Alaska Airlines patrons will want to look into signing up for the Visa credit card, which extends a famously great perk: companion fares as low as $99 (plus fees).
Although it's possible to visit Kauai without renting a car, we recommend arranging some wheels to properly experience the destination. Due to the island's mountainous interior, the main road travels along the perimeter; buses run infrequently, and distances can be vast.
To give a sense of the layout, the drive between Lihue Airport and Kalalau Lookout can take an hour and 40 minutes, while Lihue to Waimea Canyon can take an hour and 15.
For better deals, try a local car rental company, book an economy ride that gets good gas mileage and only assign one driver to avoid upcharges.

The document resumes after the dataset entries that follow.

-- pv_equiv track=rewrite | github.com/LymphV/PyTestIII | py243 whoiswho data/sign/utils.py | isShort
-- ===== SOURCE A (Python) =====
-- def isShort (name):
--     for x in name.split():
--         rst = True
--         for y in x.split('-'):
--             if not(len(y) == 2 and y.endswith('.') or len(y) == 1):
--                 rst = False
--                 break
--         if rst: return True
--     return False
-- ===== SOURCE B (Python) =====
-- def _tok(s):
--     # state machine over the token: one arbitrary non-hyphen char, an optional dot,
--     # then either the end or a hyphen and the same pattern again
--     if not s or s[0] == '-':
--         return False
--     rest = s[1:]
--     if rest[:1] == '.':
--         rest = rest[1:]
--     if not rest:
--         return True
--     if rest[0] != '-':
--         return False
--     return _tok(rest[1:])
--
-- def isShort(name):
--     return any(_tok(x) for x in name.split())
-- ===== Notes on version B (the rewrite author's own statement) =====
-- stated objective: alternative
-- what changed: The inner split-on-hyphen plus per-part length/endswith test is replaced by a single left-to-right state machine over the token's characters (consume one non-hyphen character, an optional dot, then end or hyphen and repeat), so no part list is ever built.
import Mathlib
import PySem

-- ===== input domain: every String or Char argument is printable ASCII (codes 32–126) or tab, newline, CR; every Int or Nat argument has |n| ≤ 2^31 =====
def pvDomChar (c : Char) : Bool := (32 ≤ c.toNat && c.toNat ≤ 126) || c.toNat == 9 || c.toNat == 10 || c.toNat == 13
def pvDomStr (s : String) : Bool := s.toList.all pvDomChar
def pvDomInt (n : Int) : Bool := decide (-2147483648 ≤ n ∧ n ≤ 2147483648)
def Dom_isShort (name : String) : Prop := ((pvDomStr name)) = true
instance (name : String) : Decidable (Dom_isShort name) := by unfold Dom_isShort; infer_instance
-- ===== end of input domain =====

-- B replaces A's split-on-hyphen-and-test inner loop by a single left-to-right state
-- machine over the token's characters (objective: alternative decomposition, same cost).

-- ===== PORT A =====
-- inner loop over the hyphen-separated parts, with A's early break as returning false
def isShortInner : List String → Bool
  | [] => true
  | y :: ys =>
    if !((PySem.Str.len y == 2 && PySem.Str.endswith y ".") || PySem.Str.len y == 1)
    then false
    else isShortInner ys

-- outer loop over whitespace tokens, with A's early `return True`
def isShortOuter : List String → Bool
  | [] => false
  | x :: xs =>
    if isShortInner ((PySem.Str.split? x "-").getD []) then true else isShortOuter xs

def isShort (name : String) : Bool := isShortOuter (PySem.Str.split₀ name)

-- ===== PORT B =====
-- _tok from Source B: consume one non-hyphen character, an optional dot, then either the
-- end of the token or a hyphen and recurse (Source B's tail-recursive scan, written as
-- structural recursion with the optional-dot strip flattened into the patterns)
def tokB : List Char → Bool
  | [] => false
  | c :: rest =>
    if c = '-' then false
    else
      match rest with
      | [] => true
      | ['.'] => true
      | '.' :: d :: r2 => if d = '-' then tokB r2 else false
      | d :: r2 => if d = '-' then tokB r2 else false

def isShort_alt (name : String) : Bool :=
  (PySem.Str.split₀ name).any (fun x => tokB x.toList)

-- ===== PRECONDITION & SPEC =====
def Spec_isShort (name : String) (out : Bool) : Prop := out = isShort_alt name
instance (name : String) (out : Bool) : Decidable (Spec_isShort name out) := by unfold Spec_isShort; infer_instance

-- ===== CLAIM (what is proved, stated in full; the proofs are below) =====
def Claim_equal_isShort : Prop := ∀ (name : String), Dom_isShort name → Spec_isShort name (isShort name)

-- ===== LEMMAS AND PROOFS =====

-- A's per-part test, on char lists
def okL (p : List Char) : Bool :=
  ((p.length : Int) == 2 && PySem.Chars.endswith p ['.']) || (p.length : Int) == 1

-- reference split on hyphen, as plain structural recursion
def mySplit : List Char → List (List Char)
  | [] => [[]]
  | c :: rest =>
    if c = '-' then [] :: mySplit rest
    else
      match mySplit rest with
      | [] => [[c]]
      | h :: t => (c :: h) :: t

def consHead (p : List Char) : List (List Char) → List (List Char)
  | [] => [p]
  | h :: t => (p ++ h) :: t

theorem mySplit_ne_nil (cs : List Char) : mySplit cs ≠ [] := by
  cases cs with
  | nil => simp [mySplit]
  | cons c rest =>
    simp only [mySplit]
    split
    · simp
    · rcases h : mySplit rest with _ | ⟨h0, t0⟩ <;> simp

theorem consHead_nil_of_ne (xs : List (List Char)) (h : xs ≠ []) : consHead [] xs = xs := by
  cases xs with
  | nil => exact absurd rfl h
  | cons a t => simp [consHead]

theorem go_eq (fuel : Nat) : ∀ (l cur : List Char) (acc : List (List Char)),
    l.length < fuel →
    PySem.Chars.splitOn.go ['-'] fuel l cur acc = acc.reverse ++ consHead cur.reverse (mySplit l) := by
  induction fuel with
  | zero => intro l cur acc h; omega
  | succ f ih =>
    intro l cur acc h
    cases l with
    | nil => simp [PySem.Chars.splitOn.go, mySplit, consHead]
    | cons c rest =>
      by_cases hc : c = '-'
      · subst hc
        have hp : List.isPrefixOf ['-'] ('-' :: rest) = true := by simp [List.isPrefixOf]
        rw [PySem.Chars.splitOn.go, if_pos hp]
        have hd : List.drop (['-'].length) ('-' :: rest) = rest := by simp
        rw [hd]
        simp only [List.length_cons] at h
        rw [ih rest [] (cur.reverse :: acc) (Nat.lt_of_succ_lt_succ h)]
        simp only [List.reverse_nil]
        rw [consHead_nil_of_ne _ (mySplit_ne_nil rest)]
        simp only [List.reverse_cons, List.append_assoc, List.singleton_append, mySplit, consHead]
        rcases hm : mySplit rest with _ | ⟨a, b⟩
        · exact absurd hm (mySplit_ne_nil rest)
        · simp
      · have hp : List.isPrefixOf ['-'] (c :: rest) = false := by
          simp [List.isPrefixOf]; exact fun hh => hc hh.symm
        rw [PySem.Chars.splitOn.go, if_neg (by simp [hp])]
        simp only [List.length_cons] at h
        rw [ih rest (c :: cur) acc (Nat.lt_of_succ_lt_succ h)]
        rcases hm : mySplit rest with _ | ⟨h0, t0⟩
        · exact absurd hm (mySplit_ne_nil rest)
        · simp [mySplit, hc, hm, consHead]

theorem splitOn_eq_mySplit (cs : List Char) :
    PySem.Chars.splitOn cs ['-'] = mySplit cs := by
  unfold PySem.Chars.splitOn
  rw [go_eq (cs.length + 1) cs [] [] (by omega)]
  simp [consHead_nil_of_ne _ (mySplit_ne_nil cs)]

theorem inner_eq_all (parts : List (List Char)) :
    isShortInner (parts.map String.ofList) = parts.all okL := by
  induction parts with
  | nil => simp [isShortInner]
  | cons p ps ih =>
    simp only [List.map_cons, isShortInner, List.all_cons, okL]
    have h1 : PySem.Str.len (String.ofList p) = (p.length : Int) := by
      simp [PySem.Str.len_eq]
    have h2 : PySem.Str.endswith (String.ofList p) "." = PySem.Chars.endswith p ['.'] := by
      simp [PySem.Str.endswith_eq]
    rw [h1, h2]
    by_cases hb : (((p.length : Int) == 2 && PySem.Chars.endswith p ['.']) || (p.length : Int) == 1) = true
    · simp [hb, ih]
    · simp only [Bool.not_eq_true] at hb
      simp [hb]

theorem key_eq (cs : List Char) : (mySplit cs).all okL = tokB cs := by
  induction cs using tokB.induct with
  | case1 => simp [mySplit, tokB.eq_def, okL]
  | case2 rest => simp [mySplit, tokB.eq_def, okL]
  | case3 c hc => simp [mySplit, tokB.eq_def, hc, okL]
  | case4 c hc =>
    simp [mySplit, tokB.eq_def, hc, okL, PySem.Chars.endswith, List.isSuffixOf, List.isPrefixOf]
  | case5 c hc r2 ih =>
    have hs : mySplit (c :: '.' :: '-' :: r2) = [c, '.'] :: mySplit r2 := by
      simp [mySplit, hc]
    rw [hs, List.all_cons, ih]
    conv_rhs => rw [tokB.eq_def]
    simp [hc, okL, PySem.Chars.endswith, List.isSuffixOf, List.isPrefixOf]
  | case6 c hc d r2 hd =>
    rcases hm : mySplit r2 with _ | ⟨h0, t0⟩
    · exact absurd hm (mySplit_ne_nil r2)
    · have hs : mySplit (c :: '.' :: d :: r2) = (c :: '.' :: d :: h0) :: t0 := by
        simp [mySplit, hc, hd, hm]
      rw [hs, List.all_cons]
      have hko : okL (c :: '.' :: d :: h0) = false := by
        simp only [okL, List.length_cons]
        simp only [Bool.or_eq_false_iff, Bool.and_eq_false_iff]
        constructor
        · left; simp; omega
        · simp; omega
      simp [hko, tokB.eq_def, hc, hd]
  | case7 c hc r2 h1 h2 ih =>
    have hs : mySplit (c :: '-' :: r2) = [c] :: mySplit r2 := by
      simp [mySplit, hc]
    rw [hs, List.all_cons, ih]
    conv_rhs => rw [tokB.eq_def]
    simp [hc, okL]
  | case8 c hc d r2 h1 h2 hd =>
    have hdot : d ≠ '.' := by
      intro he; cases r2 with
      | nil => exact h1 he rfl
      | cons a t => exact h2 a t he rfl
    rcases hm : mySplit r2 with _ | ⟨h0, t0⟩
    · exact absurd hm (mySplit_ne_nil r2)
    · have hs : mySplit (c :: d :: r2) = (c :: d :: h0) :: t0 := by
        simp [mySplit, hc, hd, hm]
      rw [hs, List.all_cons]
      have hko : okL (c :: d :: h0) = false := by
        cases h0 with
        | nil =>
          simp [okL, PySem.Chars.endswith, List.isSuffixOf, List.isPrefixOf, Ne.symm hdot]
        | cons e t =>
          simp only [okL, List.length_cons]
          simp only [Bool.or_eq_false_iff, Bool.and_eq_false_iff]
          constructor
          · left; simp; omega
          · simp; omega
      simp [hko, tokB.eq_def, hc, hd]

theorem token_eq (x : String) :
    isShortInner ((PySem.Str.split? x "-").getD []) = tokB x.toList := by
  have : PySem.Str.split? x "-" =
      some ((PySem.Chars.splitOn x.toList ['-']).map String.ofList) := by
    simp [PySem.Str.split?, PySem.Chars.split?]
  rw [this]
  simp only [Option.getD_some]
  rw [splitOn_eq_mySplit, inner_eq_all, key_eq]

theorem outer_any (l : List String) :
    isShortOuter l = l.any (fun x => tokB x.toList) := by
  induction l with
  | nil => simp [isShortOuter]
  | cons x xs ih =>
    simp only [isShortOuter, List.any_cons, ih, token_eq]
    by_cases h : tokB x.toList = true <;> simp [h]

-- ===== VERDICT (by name: the statement is the Claim_ definition above) =====
theorem isShort_spec : Claim_equal_isShort := by
  intro name _
  unfold Spec_isShort isShort isShort_alt
  exact outer_any (PySem.Str.split₀ name)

With a nickname like “The Garden Isle,” it’s evident that this verdant land – Hawaii’s fourth largest – offers a bounty of natural beauty. That’s great news for deal hunters: Mother Nature's attractions typically come with no price tag. Diversity here ranges from tropical rainforests and forking rivers to cascading waterfalls and crescent-shaped beaches.
Highlights include the 3,567-foot deep Waimea Canyon, which stretches 14 miles across the western end of the island, and the 3,000-foot high cliffs that rise from the ocean floor to the magnificent Napali Coast.
For a nominal entry fee, bird-lovers can enjoy the Kīlauea Point National Wildlife Refuge, and, in scenic Wailua, cascades-seekers can easily access Opaeka‘a Falls.
Active visitors thrive in this wonderland. Since so much of the island is inaccessible by road, hiking and camping prove great ways to explore.
On the island's west side, Koke'e State Park features more than 40 miles of footpaths and scenic lookouts; then there's the most challenging, with the biggest pay-off: the 11-mile Kalalau Trail along the exquisite Napali Coast.
Other notable routes include Kuialau, Moalepe and Powerline Trailhead. Kauai also features more than 50 miles of beaches, more beach per coastline than the other Hawaiian islands.
Princeville Ranch offers guided hikes, horseback riding, ziplining and off-roading, with some tours starting at $99 per person.
Water-themed lessons around the island abound, but simply renting your own gear (like snorkel equipment, boards, kayaks, etc.) can be a great alternative. Poipu Beach on the South Shore offers some of the island's best snorkeling.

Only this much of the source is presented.